* _Exercise_
Below are the records. Transcribe them exactly.

* _Available data_
-- writing cur[i] = val i at pairwise-distinct indices of a fresh zero row is a map
theorem pvSetFold (cP : Nat → Prop) [DecidablePred cP] (val : Nat → Int) (n : Nat) :
    ∀ k, k ≤ n →
      (List.range k).foldl (fun cur i => if cP i then cur.set i (val i) else cur)
          (List.replicate n 0)
        = (List.range k).map (fun i => if cP i then val i else 0)
            ++ List.replicate (n - k) 0 := by
  intro k
  induction k with
  | zero => intro _; simp
  | succ k ih =>
    intro hk
    rw [List.range_succ, List.foldl_append, ih (by omega)]
    simp only [List.foldl_cons, List.foldl_nil, List.map_append]
    have hrep : List.replicate (n - k) (0:Int) = 0 :: List.replicate (n - (k + 1)) 0 := by
      rw [show n - k = (n - (k + 1)) + 1 by omega]; rfl
    have hlen : ((List.range k).map (fun i => if cP i then val i else 0)).length = k := by simp
    by_cases hc : cP k
    · rw [if_pos hc, hrep, List.set_append, hlen]
      simp [hc]
    · rw [if_neg hc, hrep]
      simp [hc]

-- cells: membership, nodup, permutation --------------------------------------

theorem pvMem_cellsA (n : Nat) (c : Nat × Nat) :
    c ∈ pvCellsA n ↔ c.1 + 3 ≤ c.2 ∧ c.2 < n := by
  obtain ⟨i, j⟩ := c
  simp only [pvCellsA, List.mem_flatMap, List.mem_map, List.mem_range, Prod.mk.injEq]
  constructor
  · rintro ⟨k, hk, t, ht, rfl, rfl⟩
    omega
  · rintro ⟨h1, h2⟩
    exact ⟨j - 3 - i, by omega, i, by omega, rfl, by omega⟩

theorem pvMem_cellsB (n : Nat) (c : Nat × Nat) :
    c ∈ pvCellsB n ↔ c.1 + 3 ≤ c.2 ∧ c.2 < n := by
  obtain ⟨i, j⟩ := c
  simp only [pvCellsB, List.mem_flatMap, List.mem_map, List.mem_range, Prod.mk.injEq]
  constructor
  · rintro ⟨j', hj', i', hi', rfl, rfl⟩
    omega
  · rintro ⟨h1, h2⟩
    exact ⟨j, h2, i, by omega, rfl, rfl⟩

theorem pvNodup_cellsA (n : Nat) : (pvCellsA n).Nodup := by
  apply List.nodup_flatMap.mpr
  refine ⟨?_, ?_⟩
  · intro k _
    refine List.Nodup.map ?_ List.nodup_range
    intro a b h
    simpa using congrArg Prod.fst h
  · refine List.pairwise_lt_range.imp ?_
    intro a b hab c hc1 hc2
    simp only [List.mem_map, List.mem_range] at hc1 hc2
    obtain ⟨t1, _, rfl⟩ := hc1
    simp only [Prod.mk.injEq] at hc2
    obtain ⟨t2, _, h1, h2⟩ := hc2
    omega

theorem pvNodup_cellsB (n : Nat) : (pvCellsB n).Nodup := by
  apply List.nodup_flatMap.mpr
  refine ⟨?_, ?_⟩
  · intro j _
    refine List.Nodup.map ?_ List.nodup_range
    intro a b h
    simpa using congrArg Prod.fst h
  · refine List.pairwise_lt_range.imp ?_
    intro a b hab c hc1 hc2
    simp only [List.mem_map, List.mem_range] at hc1 hc2
    obtain ⟨t1, _, rfl⟩ := hc1
    simp only [Prod.mk.injEq] at hc2
    obtain ⟨t2, _, h1, h2⟩ := hc2
    omega

theorem pvCells_perm (n : Nat) : (pvCellsA n).Perm (pvCellsB n) := by
  refine (List.perm_ext_iff_of_nodup (pvNodup_cellsA n) (pvNodup_cellsB n)).mpr ?_
  intro c
  rw [pvMem_cellsA, pvMem_cellsB]

-- A-side reduction ------------------------------------------------------------

-- one diagonal of A: the (run, best) scan is the running maximum of the run lengths pvR
theorem pvDiag_eq (seq : String) (o : Int) (ho3 : 3 ≤ o)
    (ho : o < ((pvNormalizeSequence seq).toList.length : Int)) :
    pvRunMax
        (fun i => PySem.Str.pyGet? (pvNormalizeSequence seq) i
          = PySem.Str.pyGet? (pvReverseComplement (pvNormalizeSequence seq)) (o + i))
        (PySem.List.pyRange 0 (((pvNormalizeSequence seq).toList.length : Int) - o) 1)
      = (List.range ((pvNormalizeSequence seq).toList.length - o.toNat)).foldl
          (fun b t => max b (pvR (pvNormalizeSequence seq).toList
            (((pvNormalizeSequence seq).toList.map pvTransChar).reverse) t (o.toNat + t))) 0 := by
  have hrc : (pvReverseComplement (pvNormalizeSequence seq)).toList
      = ((pvNormalizeSequence seq).toList.map pvTransChar).reverse := by
    unfold pvReverseComplement
    rw [String.toList_ofList, pvNorm_idem]
  set ls := (pvNormalizeSequence seq).toList with hls
  set rcl := (ls.map pvTransChar).reverse with hrcl
  unfold pvRunMax
  rw [PySem.List.pyRange_one]
  rw [show (((ls.length : Int) - o) - 0).toNat = ls.length - o.toNat by omega]
  rw [List.foldl_map]
  have hcongr : (List.range (ls.length - o.toNat)).foldl
      (fun (p : Int × Int) (k : Nat) =>
        pvStep (fun i => PySem.Str.pyGet? (pvNormalizeSequence seq) i
          = PySem.Str.pyGet? (pvReverseComplement (pvNormalizeSequence seq)) (o + i)) p (0 + (k : Int)))
      (0, 0)
      = (List.range (ls.length - o.toNat)).foldl
        (fun (p : Int × Int) t =>
          if ls[t]? = rcl[o.toNat + t]? then (p.1 + 1, if p.1 + 1 > p.2 then p.1 + 1 else p.2)
          else (0, p.2)) (0, 0) := by
    apply PySem.List.foldl_congr_mem
    intro p k _
    unfold pvStep
    have hcond : (PySem.Str.pyGet? (pvNormalizeSequence seq) (0 + (k : Int))
        = PySem.Str.pyGet? (pvReverseComplement (pvNormalizeSequence seq)) (o + (0 + (k : Int))))
          ↔ (ls[k]? = rcl[o.toNat + k]?) := by
      rw [PySem.Str.pyGet?_eq, PySem.Str.pyGet?_eq, PySem.Chars.pyGet?_eq_listPyGet?,
        PySem.Chars.pyGet?_eq_listPyGet?, hrc]
      rw [show (0 : Int) + (k : Int) = (k : Int) by omega,
        show o + (k : Int) = ((o.toNat + k : Nat) : Int) by omega]
      rw [PySem.List.pyGet?_natCast, PySem.List.pyGet?_natCast]
    exact if_congr hcond rfl rfl
  rw [hcongr]
  rw [pvStepFold (fun t => ls[t]? = rcl[o.toNat + t]?) (fun t => pvR ls rcl t (o.toNat + t))
    (by simp [pvR]) (fun t => by show pvR ls rcl (t + 1) ((o.toNat + t) + 1) = _; simp [pvR, Nat.add_assoc])
    (ls.length - o.toNat) 0 le_rfl]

* _Solution_
-- writing cur[i] = val i at pairwise-distinct indices of a fresh zero row is a map
theorem pvSetFold (cP : Nat → Prop) [DecidablePred cP] (val : Nat → Int) (n : Nat) :
    ∀ k, k ≤ n →
      (List.range k).foldl (fun cur i => if cP i then cur.set i (val i) else cur)
          (List.replicate n 0)
        = (List.range k).map (fun i => if cP i then val i else 0)
            ++ List.replicate (n - k) 0 := by
  intro k
  induction k with
  | zero => intro _; simp
  | succ k ih =>
    intro hk
    rw [List.range_succ, List.foldl_append, ih (by omega)]
    simp only [List.foldl_cons, List.foldl_nil, List.map_append]
    have hrep : List.replicate (n - k) (0:Int) = 0 :: List.replicate (n - (k + 1)) 0 := by
      rw [show n - k = (n - (k + 1)) + 1 by omega]; rfl
    have hlen : ((List.range k).map (fun i => if cP i then val i else 0)).length = k := by simp
    by_cases hc : cP k
    · rw [if_pos hc, hrep, List.set_append, hlen]
      simp [hc]
    · rw [if_neg hc, hrep]
      simp [hc]

-- cells: membership, nodup, permutation --------------------------------------

theorem pvMem_cellsA (n : Nat) (c : Nat × Nat) :
    c ∈ pvCellsA n ↔ c.1 + 3 ≤ c.2 ∧ c.2 < n := by
  obtain ⟨i, j⟩ := c
  simp only [pvCellsA, List.mem_flatMap, List.mem_map, List.mem_range, Prod.mk.injEq]
  constructor
  · rintro ⟨k, hk, t, ht, rfl, rfl⟩
    omega
  · rintro ⟨h1, h2⟩
    exact ⟨j - 3 - i, by omega, i, by omega, rfl, by omega⟩

theorem pvMem_cellsB (n : Nat) (c : Nat × Nat) :
    c ∈ pvCellsB n ↔ c.1 + 3 ≤ c.2 ∧ c.2 < n := by
  obtain ⟨i, j⟩ := c
  simp only [pvCellsB, List.mem_flatMap, List.mem_map, List.mem_range, Prod.mk.injEq]
  constructor
  · rintro ⟨j', hj', i', hi', rfl, rfl⟩
    omega
  · rintro ⟨h1, h2⟩
    exact ⟨j, h2, i, by omega, rfl, rfl⟩

theorem pvNodup_cellsA (n : Nat) : (pvCellsA n).Nodup := by
  apply List.nodup_flatMap.mpr
  refine ⟨?_, ?_⟩
  · intro k _
    refine List.Nodup.map ?_ List.nodup_range
    intro a b h
    simpa using congrArg Prod.fst h
  · refine List.pairwise_lt_range.imp ?_
    intro a b hab c hc1 hc2
    simp only [List.mem_map, List.mem_range] at hc1 hc2
    obtain ⟨t1, _, rfl⟩ := hc1
    simp only [Prod.mk.injEq] at hc2
    obtain ⟨t2, _, h1, h2⟩ := hc2
    omega

theorem pvNodup_cellsB (n : Nat) : (pvCellsB n).Nodup := by
  apply List.nodup_flatMap.mpr
  refine ⟨?_, ?_⟩
  · intro j _
    refine List.Nodup.map ?_ List.nodup_range
    intro a b h
    simpa using congrArg Prod.fst h
  · refine List.pairwise_lt_range.imp ?_
    intro a b hab c hc1 hc2
    simp only [List.mem_map, List.mem_range] at hc1 hc2
    obtain ⟨t1, _, rfl⟩ := hc1
    simp only [Prod.mk.injEq] at hc2
    obtain ⟨t2, _, h1, h2⟩ := hc2
    omega

theorem pvCells_perm (n : Nat) : (pvCellsA n).Perm (pvCellsB n) := by
  refine (List.perm_ext_iff_of_nodup (pvNodup_cellsA n) (pvNodup_cellsB n)).mpr ?_
  intro c
  rw [pvMem_cellsA, pvMem_cellsB]

-- A-side reduction ------------------------------------------------------------

-- one diagonal of A: the (run, best) scan is the running maximum of the run lengths pvR
theorem pvDiag_eq (seq : String) (o : Int) (ho3 : 3 ≤ o)
    (ho : o < ((pvNormalizeSequence seq).toList.length : Int)) :
    pvRunMax
        (fun i => PySem.Str.pyGet? (pvNormalizeSequence seq) i
          = PySem.Str.pyGet? (pvReverseComplement (pvNormalizeSequence seq)) (o + i))
        (PySem.List.pyRange 0 (((pvNormalizeSequence seq).toList.length : Int) - o) 1)
      = (List.range ((pvNormalizeSequence seq).toList.length - o.toNat)).foldl
          (fun b t => max b (pvR (pvNormalizeSequence seq).toList
            (((pvNormalizeSequence seq).toList.map pvTransChar).reverse) t (o.toNat + t))) 0 := by
  have hrc : (pvReverseComplement (pvNormalizeSequence seq)).toList
      = ((pvNormalizeSequence seq).toList.map pvTransChar).reverse := by
    unfold pvReverseComplement
    rw [String.toList_ofList, pvNorm_idem]
  set ls := (pvNormalizeSequence seq).toList with hls
  set rcl := (ls.map pvTransChar).reverse with hrcl
  unfold pvRunMax
  rw [PySem.List.pyRange_one]
  rw [show (((ls.length : Int) - o) - 0).toNat = ls.length - o.toNat by omega]
  rw [List.foldl_map]
  have hcongr : (List.range (ls.length - o.toNat)).foldl
      (fun (p : Int × Int) (k : Nat) =>
        pvStep (fun i => PySem.Str.pyGet? (pvNormalizeSequence seq) i
          = PySem.Str.pyGet? (pvReverseComplement (pvNormalizeSequence seq)) (o + i)) p (0 + (k : Int)))
      (0, 0)
      = (List.range (ls.length - o.toNat)).foldl
        (fun (p : Int × Int) t =>
          if ls[t]? = rcl[o.toNat + t]? then (p.1 + 1, if p.1 + 1 > p.2 then p.1 + 1 else p.2)
          else (0, p.2)) (0, 0) := by
    apply PySem.List.foldl_congr_mem
    intro p k _
    unfold pvStep
    have hcond : (PySem.Str.pyGet? (pvNormalizeSequence seq) (0 + (k : Int))
        = PySem.Str.pyGet? (pvReverseComplement (pvNormalizeSequence seq)) (o + (0 + (k : Int))))
          ↔ (ls[k]? = rcl[o.toNat + k]?) := by
      rw [PySem.Str.pyGet?_eq, PySem.Str.pyGet?_eq, PySem.Chars.pyGet?_eq_listPyGet?,
        PySem.Chars.pyGet?_eq_listPyGet?, hrc]
      rw [show (0 : Int) + (k : Int) = (k : Int) by omega,
        show o + (k : Int) = ((o.toNat + k : Nat) : Int) by omega]
      rw [PySem.List.pyGet?_natCast, PySem.List.pyGet?_natCast]
    exact if_congr hcond rfl rfl
  rw [hcongr]
  rw [pvStepFold (fun t => ls[t]? = rcl[o.toNat + t]?) (fun t => pvR ls rcl t (o.toNat + t))
    (by simp [pvR]) (fun t => by show pvR ls rcl (t + 1) ((o.toNat + t) + 1) = _; simp [pvR, Nat.add_assoc])
    (ls.length - o.toNat) 0 le_rfl]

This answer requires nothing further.